-- pv_equiv track=rewrite | github.com/soniavaidya05/harvestaid | BACK_END/search_engine.py | searchFor
-- ===== SOURCE A (Python) =====
-- def searchFor(searchPhrase, catListings):
--     '''
--         searchFor searches for a searchPhrase inside a catListings
--
--         returns: listof the objects that match in a desired order
--     '''
--     #output lists
--     prio = {'prio1': [], 'prio2': [], 'prio3': [], 'prio4': []}
--     #They are filtered by priority, so the higher priority is put first on a list.
--     searchPhrase = searchPhrase.lower()
--     for listing in catListings:
--         if searchPhrase == listing["product name"].lower():
--             prio['prio1'].append(listing)
--         elif searchPhrase in listing["product name"].lower():
--             prio['prio2'].append(listing)
--         elif searchPhrase in listing["location"].lower():
--             prio['prio3'].append(listing)
--         elif searchPhrase in listing['description'].lower():
--             prio['prio4'].append(listing)
--
--     res = []
--     res.extend(prio['prio1'])
--     res.extend(prio['prio2'])
--     res.extend(prio['prio3'])
--     res.extend(prio['prio4'])
--     return res
-- ===== SOURCE B (Python) =====
-- def searchFor(searchPhrase, catListings):
--     '''Rank-and-stable-sort re-implementation: one pass assigns each listing a
--     priority rank, then a stable sort by rank replaces the four append-buckets.'''
--     sp = searchPhrase.lower()
--
--     def rank(listing):
--         pn = listing["product name"].lower()
--         if sp == pn:
--             return 1
--         if sp in pn:
--             return 2
--         if sp in listing["location"].lower():
--             return 3
--         if sp in listing["description"].lower():
--             return 4
--         return None
--
--     pairs = [(r, listing) for listing in catListings
--              for r in [rank(listing)] if r is not None]
--     pairs.sort(key=lambda p: p[0])
--     return [listing for _, listing in pairs]
-- ===== Notes on version B (the rewrite author's own statement) =====
-- stated objective: alternative
-- what changed: Replaces the four priority buckets plus concatenation with a single rank function and a stable sort of (rank, listing) pairs by rank.
import Mathlib
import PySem

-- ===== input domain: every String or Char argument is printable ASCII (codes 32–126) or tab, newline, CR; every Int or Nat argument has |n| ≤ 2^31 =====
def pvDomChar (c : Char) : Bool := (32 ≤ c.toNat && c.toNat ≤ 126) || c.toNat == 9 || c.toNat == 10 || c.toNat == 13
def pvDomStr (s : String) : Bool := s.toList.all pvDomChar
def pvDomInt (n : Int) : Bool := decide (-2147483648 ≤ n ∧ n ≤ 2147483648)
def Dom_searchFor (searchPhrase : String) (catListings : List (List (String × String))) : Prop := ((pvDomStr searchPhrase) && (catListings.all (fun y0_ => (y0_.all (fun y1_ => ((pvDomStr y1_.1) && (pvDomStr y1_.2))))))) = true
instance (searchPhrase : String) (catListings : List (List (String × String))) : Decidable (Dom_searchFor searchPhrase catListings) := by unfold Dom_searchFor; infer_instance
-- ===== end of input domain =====

-- B replaces A's four append-buckets + concatenation by ranking each listing and
-- stably sorting (rank, listing) pairs by rank: an alternative decomposition, same cost.

-- listing["k"]: dict lookup; Pre_ guarantees the key is present wherever Python reads it
def pvGetKey (listing : List (String × String)) (k : String) : String :=
  ((PySem.Dict.mk listing).get? k).getD ""

-- ===== PORT A =====
-- A's dict 'prio' has four fixed string keys; it is represented as a 4-tuple of lists
-- (prio1, prio2, prio3, prio4), appended to exactly as A appends.
def searchFor (searchPhrase : String) (catListings : List (List (String × String))) : List (List (String × String)) :=
  let s := PySem.Str.lower searchPhrase
  let prio := catListings.foldl
    (fun (acc : List (List (String × String)) × List (List (String × String)) × List (List (String × String)) × List (List (String × String))) listing =>
      if s = PySem.Str.lower (pvGetKey listing "product name") then
        (acc.1 ++ [listing], acc.2.1, acc.2.2.1, acc.2.2.2)
      else if PySem.Str.isIn s (PySem.Str.lower (pvGetKey listing "product name")) then
        (acc.1, acc.2.1 ++ [listing], acc.2.2.1, acc.2.2.2)
      else if PySem.Str.isIn s (PySem.Str.lower (pvGetKey listing "location")) then
        (acc.1, acc.2.1, acc.2.2.1 ++ [listing], acc.2.2.2)
      else if PySem.Str.isIn s (PySem.Str.lower (pvGetKey listing "description")) then
        (acc.1, acc.2.1, acc.2.2.1, acc.2.2.2 ++ [listing])
      else acc)
    ([], [], [], [])
  prio.1 ++ prio.2.1 ++ prio.2.2.1 ++ prio.2.2.2

-- ===== PORT B =====
def pvRank (s : String) (listing : List (String × String)) : Option Nat :=
  let pn := PySem.Str.lower (pvGetKey listing "product name")
  if s = pn then some 1
  else if PySem.Str.isIn s pn then some 2
  else if PySem.Str.isIn s (PySem.Str.lower (pvGetKey listing "location")) then some 3
  else if PySem.Str.isIn s (PySem.Str.lower (pvGetKey listing "description")) then some 4
  else none

def searchFor_alt (searchPhrase : String) (catListings : List (List (String × String))) : List (List (String × String)) :=
  let s := PySem.Str.lower searchPhrase
  let pairs := catListings.filterMap (fun listing => (pvRank s listing).map (fun r => (r, listing)))
  (PySem.List.sorted pairs (fun p => p.1)).map (fun p => p.2)

-- ===== PRECONDITION & SPEC =====
-- Pre_ excludes exactly the inputs on which Python raises KeyError: a listing missing
-- a dict key at the moment A's (and B's) if/elif chain reads it.
def Pre_searchFor (searchPhrase : String) (catListings : List (List (String × String))) : Prop :=
  ∀ listing ∈ catListings,
    (PySem.Dict.mk listing).contains "product name" = true ∧
    (PySem.Str.isIn (PySem.Str.lower searchPhrase) (PySem.Str.lower (pvGetKey listing "product name")) = false →
      (PySem.Dict.mk listing).contains "location" = true ∧
      (PySem.Str.isIn (PySem.Str.lower searchPhrase) (PySem.Str.lower (pvGetKey listing "location")) = false →
        (PySem.Dict.mk listing).contains "description" = true))
instance (searchPhrase : String) (catListings : List (List (String × String))) : Decidable (Pre_searchFor searchPhrase catListings) := by unfold Pre_searchFor; infer_instance

def pvWitness_searchFor : String × (List (List (String × String))) :=
  ("apple", [[("product name", "Apple"), ("location", "Farm"), ("description", "Fresh apples")],
             [("product name", "Pear"), ("location", "apple valley"), ("description", "juicy")]])

def Spec_searchFor (searchPhrase : String) (catListings : List (List (String × String))) (out : List (List (String × String))) : Prop := out = searchFor_alt searchPhrase catListings
instance (searchPhrase : String) (catListings : List (List (String × String))) (out : List (List (String × String))) : Decidable (Spec_searchFor searchPhrase catListings out) := by unfold Spec_searchFor; infer_instance

-- ===== CLAIM (what is proved, stated in full; the proofs are below) =====
def Claim_equal_searchFor : Prop := ∀ (searchPhrase : String) (catListings : List (List (String × String))), Dom_searchFor searchPhrase catListings → Pre_searchFor searchPhrase catListings → Spec_searchFor searchPhrase catListings (searchFor searchPhrase catListings)

-- ===== LEMMAS AND PROOFS =====

-- named copies of the two fold steps (proof bookkeeping only; definitionally the ports' lambdas)
def pvStepA (s : String)
    (acc : List (List (String × String)) × List (List (String × String)) × List (List (String × String)) × List (List (String × String)))
    (listing : List (String × String)) :
    List (List (String × String)) × List (List (String × String)) × List (List (String × String)) × List (List (String × String)) :=
  if s = PySem.Str.lower (pvGetKey listing "product name") then
    (acc.1 ++ [listing], acc.2.1, acc.2.2.1, acc.2.2.2)
  else if PySem.Str.isIn s (PySem.Str.lower (pvGetKey listing "product name")) then
    (acc.1, acc.2.1 ++ [listing], acc.2.2.1, acc.2.2.2)
  else if PySem.Str.isIn s (PySem.Str.lower (pvGetKey listing "location")) then
    (acc.1, acc.2.1, acc.2.2.1 ++ [listing], acc.2.2.2)
  else if PySem.Str.isIn s (PySem.Str.lower (pvGetKey listing "description")) then
    (acc.1, acc.2.1, acc.2.2.1, acc.2.2.2 ++ [listing])
  else acc

def pvIns (acc : List (Nat × List (String × String))) (x : Nat × List (String × String)) :
    List (Nat × List (String × String)) :=
  PySem.List.insertBy (fun a b => decide (a.1 < b.1)) x acc

theorem pv_searchFor_eq (sp : String) (cat : List (List (String × String))) :
    searchFor sp cat =
      (cat.foldl (pvStepA (PySem.Str.lower sp)) ([], [], [], [])).1 ++
      (cat.foldl (pvStepA (PySem.Str.lower sp)) ([], [], [], [])).2.1 ++
      (cat.foldl (pvStepA (PySem.Str.lower sp)) ([], [], [], [])).2.2.1 ++
      (cat.foldl (pvStepA (PySem.Str.lower sp)) ([], [], [], [])).2.2.2 := rfl

theorem pv_searchFor_alt_eq (sp : String) (cat : List (List (String × String))) :
    searchFor_alt sp cat =
      ((cat.filterMap (fun listing => (pvRank (PySem.Str.lower sp) listing).map (fun r => (r, listing)))).foldl
        pvIns []).map (fun p => p.2) := by
  simp only [searchFor_alt, PySem.List.sorted_eq_foldl_insertBy]
  rfl

-- insertBy skips a prefix in which nothing goes after x
theorem pv_insertBy_append {α : Type} (before : α → α → Bool) (x : α) (ys zs : List α)
    (h : ∀ y ∈ ys, before x y = false) :
    PySem.List.insertBy before x (ys ++ zs) = ys ++ PySem.List.insertBy before x zs := by
  induction ys with
  | nil => simp
  | cons y ys ih =>
    simp only [List.cons_append, PySem.List.insertBy]
    rw [h y (by simp), ih (fun a ha => h a (by simp [ha]))]
    simp

-- insertBy puts x in front of a list it goes entirely before
theorem pv_insertBy_front {α : Type} (before : α → α → Bool) (x : α) (zs : List α)
    (h : ∀ y ∈ zs, before x y = true) :
    PySem.List.insertBy before x zs = x :: zs := by
  cases zs with
  | nil => rfl
  | cons y ys => simp [PySem.List.insertBy, h y (by simp)]

def pvTag (r : Nat) (xs : List (List (String × String))) : List (Nat × List (String × String)) :=
  xs.map (fun x => (r, x))

theorem pv_tag_mem_fst {r : Nat} {xs : List (List (String × String))} {p : Nat × List (String × String)}
    (h : p ∈ pvTag r xs) : p.1 = r := by
  simp [pvTag] at h
  obtain ⟨x, _, rfl⟩ := h; rfl

-- the stable-insertion step on a bucket-shaped accumulator, for each rank
theorem pv_ins1 (l : List (String × String)) (p1 p2 p3 p4 : List (List (String × String))) :
    pvIns (pvTag 1 p1 ++ (pvTag 2 p2 ++ (pvTag 3 p3 ++ pvTag 4 p4))) (1, l)
    = pvTag 1 (p1 ++ [l]) ++ (pvTag 2 p2 ++ (pvTag 3 p3 ++ pvTag 4 p4)) := by
  unfold pvIns
  rw [pv_insertBy_append _ _ (pvTag 1 p1) _
      (by intro y hy; have := pv_tag_mem_fst hy; simp [this]),
    pv_insertBy_front _ _ _ (by
      intro y hy
      simp only [List.mem_append] at hy
      rcases hy with hy | hy | hy <;> · have := pv_tag_mem_fst hy; simp [this])]
  simp [pvTag]

theorem pv_ins2 (l : List (String × String)) (p1 p2 p3 p4 : List (List (String × String))) :
    pvIns (pvTag 1 p1 ++ (pvTag 2 p2 ++ (pvTag 3 p3 ++ pvTag 4 p4))) (2, l)
    = pvTag 1 p1 ++ (pvTag 2 (p2 ++ [l]) ++ (pvTag 3 p3 ++ pvTag 4 p4)) := by
  unfold pvIns
  rw [pv_insertBy_append _ _ (pvTag 1 p1) _
      (by intro y hy; have := pv_tag_mem_fst hy; simp [this]),
    pv_insertBy_append _ _ (pvTag 2 p2) _
      (by intro y hy; have := pv_tag_mem_fst hy; simp [this]),
    pv_insertBy_front _ _ _ (by
      intro y hy
      simp only [List.mem_append] at hy
      rcases hy with hy | hy <;> · have := pv_tag_mem_fst hy; simp [this])]
  simp [pvTag]

theorem pv_ins3 (l : List (String × String)) (p1 p2 p3 p4 : List (List (String × String))) :
    pvIns (pvTag 1 p1 ++ (pvTag 2 p2 ++ (pvTag 3 p3 ++ pvTag 4 p4))) (3, l)
    = pvTag 1 p1 ++ (pvTag 2 p2 ++ (pvTag 3 (p3 ++ [l]) ++ pvTag 4 p4)) := by
  unfold pvIns
  rw [pv_insertBy_append _ _ (pvTag 1 p1) _
      (by intro y hy; have := pv_tag_mem_fst hy; simp [this]),
    pv_insertBy_append _ _ (pvTag 2 p2) _
      (by intro y hy; have := pv_tag_mem_fst hy; simp [this]),
    pv_insertBy_append _ _ (pvTag 3 p3) _
      (by intro y hy; have := pv_tag_mem_fst hy; simp [this]),
    pv_insertBy_front _ _ _ (by
      intro y hy; have := pv_tag_mem_fst hy; simp [this])]
  simp [pvTag]

theorem pv_ins4 (l : List (String × String)) (p1 p2 p3 p4 : List (List (String × String))) :
    pvIns (pvTag 1 p1 ++ (pvTag 2 p2 ++ (pvTag 3 p3 ++ pvTag 4 p4))) (4, l)
    = pvTag 1 p1 ++ (pvTag 2 p2 ++ (pvTag 3 p3 ++ pvTag 4 (p4 ++ [l]))) := by
  unfold pvIns
  rw [pv_insertBy_append _ _ (pvTag 1 p1) _
      (by intro y hy; have := pv_tag_mem_fst hy; simp [this]),
    pv_insertBy_append _ _ (pvTag 2 p2) _
      (by intro y hy; have := pv_tag_mem_fst hy; simp [this]),
    pv_insertBy_append _ _ (pvTag 3 p3) _
      (by intro y hy; have := pv_tag_mem_fst hy; simp [this]),
    PySem.List.insertBy_of_forall_not_before _ _ _
      (by intro y hy; have := pv_tag_mem_fst hy; simp [this])]
  simp [pvTag]

-- the loop invariant: B's insertion fold over the rank pairs tracks A's four buckets
theorem pv_inv (s : String) (cat : List (List (String × String))) :
    ∀ (p1 p2 p3 p4 : List (List (String × String))),
    (cat.filterMap (fun listing => (pvRank s listing).map (fun r => (r, listing)))).foldl
        pvIns (pvTag 1 p1 ++ (pvTag 2 p2 ++ (pvTag 3 p3 ++ pvTag 4 p4)))
    = pvTag 1 (cat.foldl (pvStepA s) (p1, p2, p3, p4)).1 ++
      (pvTag 2 (cat.foldl (pvStepA s) (p1, p2, p3, p4)).2.1 ++
      (pvTag 3 (cat.foldl (pvStepA s) (p1, p2, p3, p4)).2.2.1 ++
       pvTag 4 (cat.foldl (pvStepA s) (p1, p2, p3, p4)).2.2.2)) := by
  induction cat with
  | nil => intro p1 p2 p3 p4; rfl
  | cons listing rest ih =>
    intro p1 p2 p3 p4
    simp only [List.filterMap_cons, List.foldl_cons, pvRank, pvStepA]
    split_ifs with h1 h2 h3 h4
    · simp only [Option.map_some, List.foldl_cons, pv_ins1]
      exact ih (p1 ++ [listing]) p2 p3 p4
    · simp only [Option.map_some, List.foldl_cons, pv_ins2]
      exact ih p1 (p2 ++ [listing]) p3 p4
    · simp only [Option.map_some, List.foldl_cons, pv_ins3]
      exact ih p1 p2 (p3 ++ [listing]) p4
    · simp only [Option.map_some, List.foldl_cons, pv_ins4]
      exact ih p1 p2 p3 (p4 ++ [listing])
    · simp only [Option.map_none]
      exact ih p1 p2 p3 p4

-- ===== VERDICT (by name: the statement is the Claim_ definition above) =====
theorem searchFor_spec : Claim_equal_searchFor := by
  intro sp cat _ _
  unfold Spec_searchFor
  rw [pv_searchFor_eq, pv_searchFor_alt_eq]
  have h := pv_inv (PySem.Str.lower sp) cat [] [] [] []
  simp only [pvTag, List.map_nil, List.nil_append] at h
  rw [h]
  simp [List.map_map, List.append_assoc]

######

» Work instructions: Throughout the records above, find the lines in which the word "domain" appears and return them.

» Answer section:
-- ===== input domain: every String or Char argument is printable ASCII (codes 32–126) or tab, newline, CR; every Int or Nat argument has |n| ≤ 2^31 =====
-- ===== end of input domain =====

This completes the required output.